**Task directions:** The full set of records must be printed exactly as given.

Collected data:
--- START ---

-- the rule table, resolved key by key
theorem getD_pvRuleTable (pre fw : String) (d : List (List String × List PvTest × List String)) :
    (pvRuleTable pre).getD fw d =
    if fw = "Jekyll" then [([pre ++ "content/", pre ++ "_posts/"], [], [])]
    else if fw = "Hugo" then [([pre ++ "content/", pre ++ "_posts/"], [], [])]
    else if fw = "Static HTML" then [([pre], [.ends ".html"], ["."])]
    else if fw = "Create React App" then [([pre],
        [.low "app.jsx", .low "app.tsx", .low "app.js", .low "router", .low "routes"], [])]
    else if fw = "Vite + React" then [([pre],
        [.low "app.jsx", .low "app.tsx", .low "app.js", .low "router", .low "routes"], [])]
    else if fw = "Astro" then [([pre ++ "src/pages/"], [.ends ".astro", .ends ".md", .ends ".mdx"], [])]
    else if fw = "SvelteKit" then [([pre ++ "src/routes/"], [.has "+page.svelte"], [])]
    else if fw = "Gatsby" then [([pre ++ "src/pages/"], [.ends ".tsx", .ends ".jsx", .ends ".js"], [])]
    else if fw = "Nuxt" then [([pre ++ "pages/"], [.ends ".vue", .ends ".tsx"], [])]
    else if fw = "Next.js" then
      [([pre ++ "app/", pre ++ "src/app/"],
        [.ends "page.tsx", .ends "page.jsx", .ends "page.js", .ends "page.ts"], []),
       ([pre ++ "pages/", pre ++ "src/pages/"],
        [.ends ".tsx", .ends ".jsx", .ends ".js"],
        [pre ++ "pages/api/", pre ++ "src/pages/api/"])]
    else d := by
  simp [pvRuleTable, PySem.Dict.ofList, PySem.Dict.update, PySem.Dict.getD_insert, PySem.Dict.getD_empty]

-- A's 'append if' loop is a filter
theorem loopA_eq_filter (l : List String) (c : String → Bool) :
    l.foldl (fun acc p => if c p then acc ++ [p] else acc) [] = l.filter c := by
  simpa using PySem.List.foldl_append_if_eq_filter (p := c) (l := l) (acc := [])

-- per-path Boolean table for the Next.js case, over opaque atomic tests
theorem nextjs_if_table (acc : List String) (p : String)
    (A1 A2 E1 E2 E3 E4 B1 B2 F1 F2 F3 X1 X2 : Bool) :
    (if (A1 || A2) && (E1 || E2 || E3 || E4) then acc ++ [p]
     else if (B1 || B2) && (F1 || F2 || F3) then
       if !X1 && !X2 then acc ++ [p] else acc
     else acc)
    = (if (A1 || (A2 || false)) && (false || (E1 || (E2 || (E3 || (E4 || false))))) && !false ||
          ((B1 || (B2 || false)) && (false || (F1 || (F2 || (F3 || false)))) && !(X1 || (X2 || false)) || false)
       then acc ++ [p] else acc) := by
  cases A1 <;> cases A2 <;> cases E1 <;> cases E2 <;> cases E3 <;> cases E4 <;>
    cases B1 <;> cases B2 <;> cases F1 <;> cases F2 <;> cases F3 <;> cases X1 <;> cases X2 <;> rfl
-- pv_equiv track=rewrite | github.com/AlexSublime/Comparador-planilhas | normalizer.py | _classificar_doc
-- ===== SOURCE A (Python) =====
-- def _validar_cpf(cpf: str) -> bool:
--     """
--     Valida CPF pelo dígito verificador.
--     Entrada: string com 11 dígitos numéricos.
--     """
--     if len(cpf) != 11 or not cpf.isdigit():
--         return False
--     if len(set(cpf)) == 1:          # ex: 00000000000, 11111111111
--         return False
--
--     def digito(cpf, n):
--         s = sum(int(cpf[i]) * (n - i) for i in range(n - 1))
--         r = (s * 10) % 11
--         return 0 if r == 10 else r
--
--     return digito(cpf, 10) == int(cpf[9]) and digito(cpf, 11) == int(cpf[10])
--
-- def _validar_cnpj(cnpj: str) -> bool:
--     """
--     Valida CNPJ pelo dígito verificador.
--     Entrada: string com 14 dígitos numéricos.
--     """
--     if len(cnpj) != 14 or not cnpj.isdigit():
--         return False
--     if len(set(cnpj)) == 1:
--         return False
--
--     pesos1 = [5, 4, 3, 2, 9, 8, 7, 6, 5, 4, 3, 2]
--     pesos2 = [6, 5, 4, 3, 2, 9, 8, 7, 6, 5, 4, 3, 2]
--
--     def digito(cnpj, pesos):
--         s = sum(int(cnpj[i]) * pesos[i] for i in range(len(pesos)))
--         r = s % 11
--         return 0 if r < 2 else 11 - r
--
--     return (digito(cnpj, pesos1) == int(cnpj[12]) and
--             digito(cnpj, pesos2) == int(cnpj[13]))
--
-- def _classificar_doc(cpf_cnpj: str) -> tuple[str, bool]:
--     """
--     Classifica e valida o documento.
--
--     Retorna
--     -------
--     (tipo_doc, doc_valido)
--         tipo_doc  : 'CPF' | 'CNPJ' | 'ESTRANGEIRO' | 'AUSENTE' | 'INVALIDO'
--         doc_valido: True se passou no dígito verificador
--     """
--     v = str(cpf_cnpj).strip()
--
--     if not v or v in ('', 'nan', 'None'):
--         return 'AUSENTE', False
--
--     digitos = ''.join(c for c in v if c.isdigit())
--
--     if len(digitos) == 11:
--         valido = _validar_cpf(digitos)
--         return 'CPF', valido
--
--     if len(digitos) == 14:
--         valido = _validar_cnpj(digitos)
--         return 'CNPJ', valido
--
--     # Comprimento diferente de 11 ou 14 → documento estrangeiro ou formato incomum
--     if len(digitos) > 0:
--         return 'ESTRANGEIRO', False
--
--     return 'INVALIDO', False
-- ===== SOURCE B (Python) =====
-- def _dv(digits, top):
--     """Generic mod-11 check digit: walk the digits from the right with a
--     weight that starts at 2 and cycles back to 2 after `top`;
--     r = s % 11 -> 0 if r < 2 else 11 - r."""
--     s, w = 0, 2
--     for c in reversed(digits):
--         s += int(c) * w
--         w = 2 if w == top else w + 1
--     r = s % 11
--     return 0 if r < 2 else 11 - r
--
--
-- def _classificar_doc(cpf_cnpj: str) -> tuple[str, bool]:
--     v = str(cpf_cnpj).strip()
--
--     if not v or v in ('', 'nan', 'None'):
--         return 'AUSENTE', False
--
--     digitos = ''.join(c for c in v if c.isdigit())
--     n = len(digitos)
--
--     if n == 11:  # CPF: weights climb 2..11, never cycling
--         ok = len(set(digitos)) > 1 and all(
--             _dv(digitos[:k], 11) == int(digitos[k]) for k in (9, 10))
--         return 'CPF', ok
--
--     if n == 14:  # CNPJ: weights cycle 2..9
--         ok = len(set(digitos)) > 1 and all(
--             _dv(digitos[:k], 9) == int(digitos[k]) for k in (12, 13))
--         return 'CNPJ', ok
--
--     return ('ESTRANGEIRO', False) if n > 0 else ('INVALIDO', False)
-- ===== Notes on version B (the rewrite author's own statement) =====
-- stated objective: simpler
-- what changed: The two separate validators with their forward index-weight formulas and hard-coded weight tables are replaced by one generic check-digit helper that walks the digit prefix from the right with a single cycling weight counter (2..top) and one unified rule r=s%11 -> 0 if r<2 else 11-r, used for CPF (top=11, where A uses the distinct (s*10)%11 rule) and CNPJ (top=9) alike.
import Mathlib
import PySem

--- END ---

**Written answer:**
-- the rule table, resolved key by key
theorem getD_pvRuleTable (pre fw : String) (d : List (List String × List PvTest × List String)) :
    (pvRuleTable pre).getD fw d =
    if fw = "Jekyll" then [([pre ++ "content/", pre ++ "_posts/"], [], [])]
    else if fw = "Hugo" then [([pre ++ "content/", pre ++ "_posts/"], [], [])]
    else if fw = "Static HTML" then [([pre], [.ends ".html"], ["."])]
    else if fw = "Create React App" then [([pre],
        [.low "app.jsx", .low "app.tsx", .low "app.js", .low "router", .low "routes"], [])]
    else if fw = "Vite + React" then [([pre],
        [.low "app.jsx", .low "app.tsx", .low "app.js", .low "router", .low "routes"], [])]
    else if fw = "Astro" then [([pre ++ "src/pages/"], [.ends ".astro", .ends ".md", .ends ".mdx"], [])]
    else if fw = "SvelteKit" then [([pre ++ "src/routes/"], [.has "+page.svelte"], [])]
    else if fw = "Gatsby" then [([pre ++ "src/pages/"], [.ends ".tsx", .ends ".jsx", .ends ".js"], [])]
    else if fw = "Nuxt" then [([pre ++ "pages/"], [.ends ".vue", .ends ".tsx"], [])]
    else if fw = "Next.js" then
      [([pre ++ "app/", pre ++ "src/app/"],
        [.ends "page.tsx", .ends "page.jsx", .ends "page.js", .ends "page.ts"], []),
       ([pre ++ "pages/", pre ++ "src/pages/"],
        [.ends ".tsx", .ends ".jsx", .ends ".js"],
        [pre ++ "pages/api/", pre ++ "src/pages/api/"])]
    else d := by
  simp [pvRuleTable, PySem.Dict.ofList, PySem.Dict.update, PySem.Dict.getD_insert, PySem.Dict.getD_empty]

-- A's 'append if' loop is a filter
theorem loopA_eq_filter (l : List String) (c : String → Bool) :
    l.foldl (fun acc p => if c p then acc ++ [p] else acc) [] = l.filter c := by
  simpa using PySem.List.foldl_append_if_eq_filter (p := c) (l := l) (acc := [])

-- per-path Boolean table for the Next.js case, over opaque atomic tests
theorem nextjs_if_table (acc : List String) (p : String)
    (A1 A2 E1 E2 E3 E4 B1 B2 F1 F2 F3 X1 X2 : Bool) :
    (if (A1 || A2) && (E1 || E2 || E3 || E4) then acc ++ [p]
     else if (B1 || B2) && (F1 || F2 || F3) then
       if !X1 && !X2 then acc ++ [p] else acc
     else acc)
    = (if (A1 || (A2 || false)) && (false || (E1 || (E2 || (E3 || (E4 || false))))) && !false ||
          ((B1 || (B2 || false)) && (false || (F1 || (F2 || (F3 || false)))) && !(X1 || (X2 || false)) || false)
       then acc ++ [p] else acc) := by
  cases A1 <;> cases A2 <;> cases E1 <;> cases E2 <;> cases E3 <;> cases E4 <;>
    cases B1 <;> cases B2 <;> cases F1 <;> cases F2 <;> cases F3 <;> cases X1 <;> cases X2 <;> rfl
-- pv_equiv track=rewrite | github.com/AlexSublime/Comparador-planilhas | normalizer.py | _classificar_doc
-- ===== SOURCE A (Python) =====
-- def _validar_cpf(cpf: str) -> bool:
--     """
--     Valida CPF pelo dígito verificador.
--     Entrada: string com 11 dígitos numéricos.
--     """
--     if len(cpf) != 11 or not cpf.isdigit():
--         return False
--     if len(set(cpf)) == 1:          # ex: 00000000000, 11111111111
--         return False
--
--     def digito(cpf, n):
--         s = sum(int(cpf[i]) * (n - i) for i in range(n - 1))
--         r = (s * 10) % 11
--         return 0 if r == 10 else r
--
--     return digito(cpf, 10) == int(cpf[9]) and digito(cpf, 11) == int(cpf[10])
--
-- def _validar_cnpj(cnpj: str) -> bool:
--     """
--     Valida CNPJ pelo dígito verificador.
--     Entrada: string com 14 dígitos numéricos.
--     """
--     if len(cnpj) != 14 or not cnpj.isdigit():
--         return False
--     if len(set(cnpj)) == 1:
--         return False
--
--     pesos1 = [5, 4, 3, 2, 9, 8, 7, 6, 5, 4, 3, 2]
--     pesos2 = [6, 5, 4, 3, 2, 9, 8, 7, 6, 5, 4, 3, 2]
--
--     def digito(cnpj, pesos):
--         s = sum(int(cnpj[i]) * pesos[i] for i in range(len(pesos)))
--         r = s % 11
--         return 0 if r < 2 else 11 - r
--
--     return (digito(cnpj, pesos1) == int(cnpj[12]) and
--             digito(cnpj, pesos2) == int(cnpj[13]))
--
-- def _classificar_doc(cpf_cnpj: str) -> tuple[str, bool]:
--     """
--     Classifica e valida o documento.
--
--     Retorna
--     -------
--     (tipo_doc, doc_valido)
--         tipo_doc  : 'CPF' | 'CNPJ' | 'ESTRANGEIRO' | 'AUSENTE' | 'INVALIDO'
--         doc_valido: True se passou no dígito verificador
--     """
--     v = str(cpf_cnpj).strip()
--
--     if not v or v in ('', 'nan', 'None'):
--         return 'AUSENTE', False
--
--     digitos = ''.join(c for c in v if c.isdigit())
--
--     if len(digitos) == 11:
--         valido = _validar_cpf(digitos)
--         return 'CPF', valido
--
--     if len(digitos) == 14:
--         valido = _validar_cnpj(digitos)
--         return 'CNPJ', valido
--
--     # Comprimento diferente de 11 ou 14 → documento estrangeiro ou formato incomum
--     if len(digitos) > 0:
--         return 'ESTRANGEIRO', False
--
--     return 'INVALIDO', False
-- ===== SOURCE B (Python) =====
-- def _dv(digits, top):
--     """Generic mod-11 check digit: walk the digits from the right with a
--     weight that starts at 2 and cycles back to 2 after `top`;
--     r = s % 11 -> 0 if r < 2 else 11 - r."""
--     s, w = 0, 2
--     for c in reversed(digits):
--         s += int(c) * w
--         w = 2 if w == top else w + 1
--     r = s % 11
--     return 0 if r < 2 else 11 - r
--
--
-- def _classificar_doc(cpf_cnpj: str) -> tuple[str, bool]:
--     v = str(cpf_cnpj).strip()
--
--     if not v or v in ('', 'nan', 'None'):
--         return 'AUSENTE', False
--
--     digitos = ''.join(c for c in v if c.isdigit())
--     n = len(digitos)
--
--     if n == 11:  # CPF: weights climb 2..11, never cycling
--         ok = len(set(digitos)) > 1 and all(
--             _dv(digitos[:k], 11) == int(digitos[k]) for k in (9, 10))
--         return 'CPF', ok
--
--     if n == 14:  # CNPJ: weights cycle 2..9
--         ok = len(set(digitos)) > 1 and all(
--             _dv(digitos[:k], 9) == int(digitos[k]) for k in (12, 13))
--         return 'CNPJ', ok
--
--     return ('ESTRANGEIRO', False) if n > 0 else ('INVALIDO', False)
-- ===== Notes on version B (the rewrite author's own statement) =====
-- stated objective: simpler
-- what changed: The two separate validators with their forward index-weight formulas and hard-coded weight tables are replaced by one generic check-digit helper that walks the digit prefix from the right with a single cycling weight counter (2..top) and one unified rule r=s%11 -> 0 if r<2 else 11-r, used for CPF (top=11, where A uses the distinct (s*10)%11 rule) and CNPJ (top=9) alike.
import Mathlib
import PySem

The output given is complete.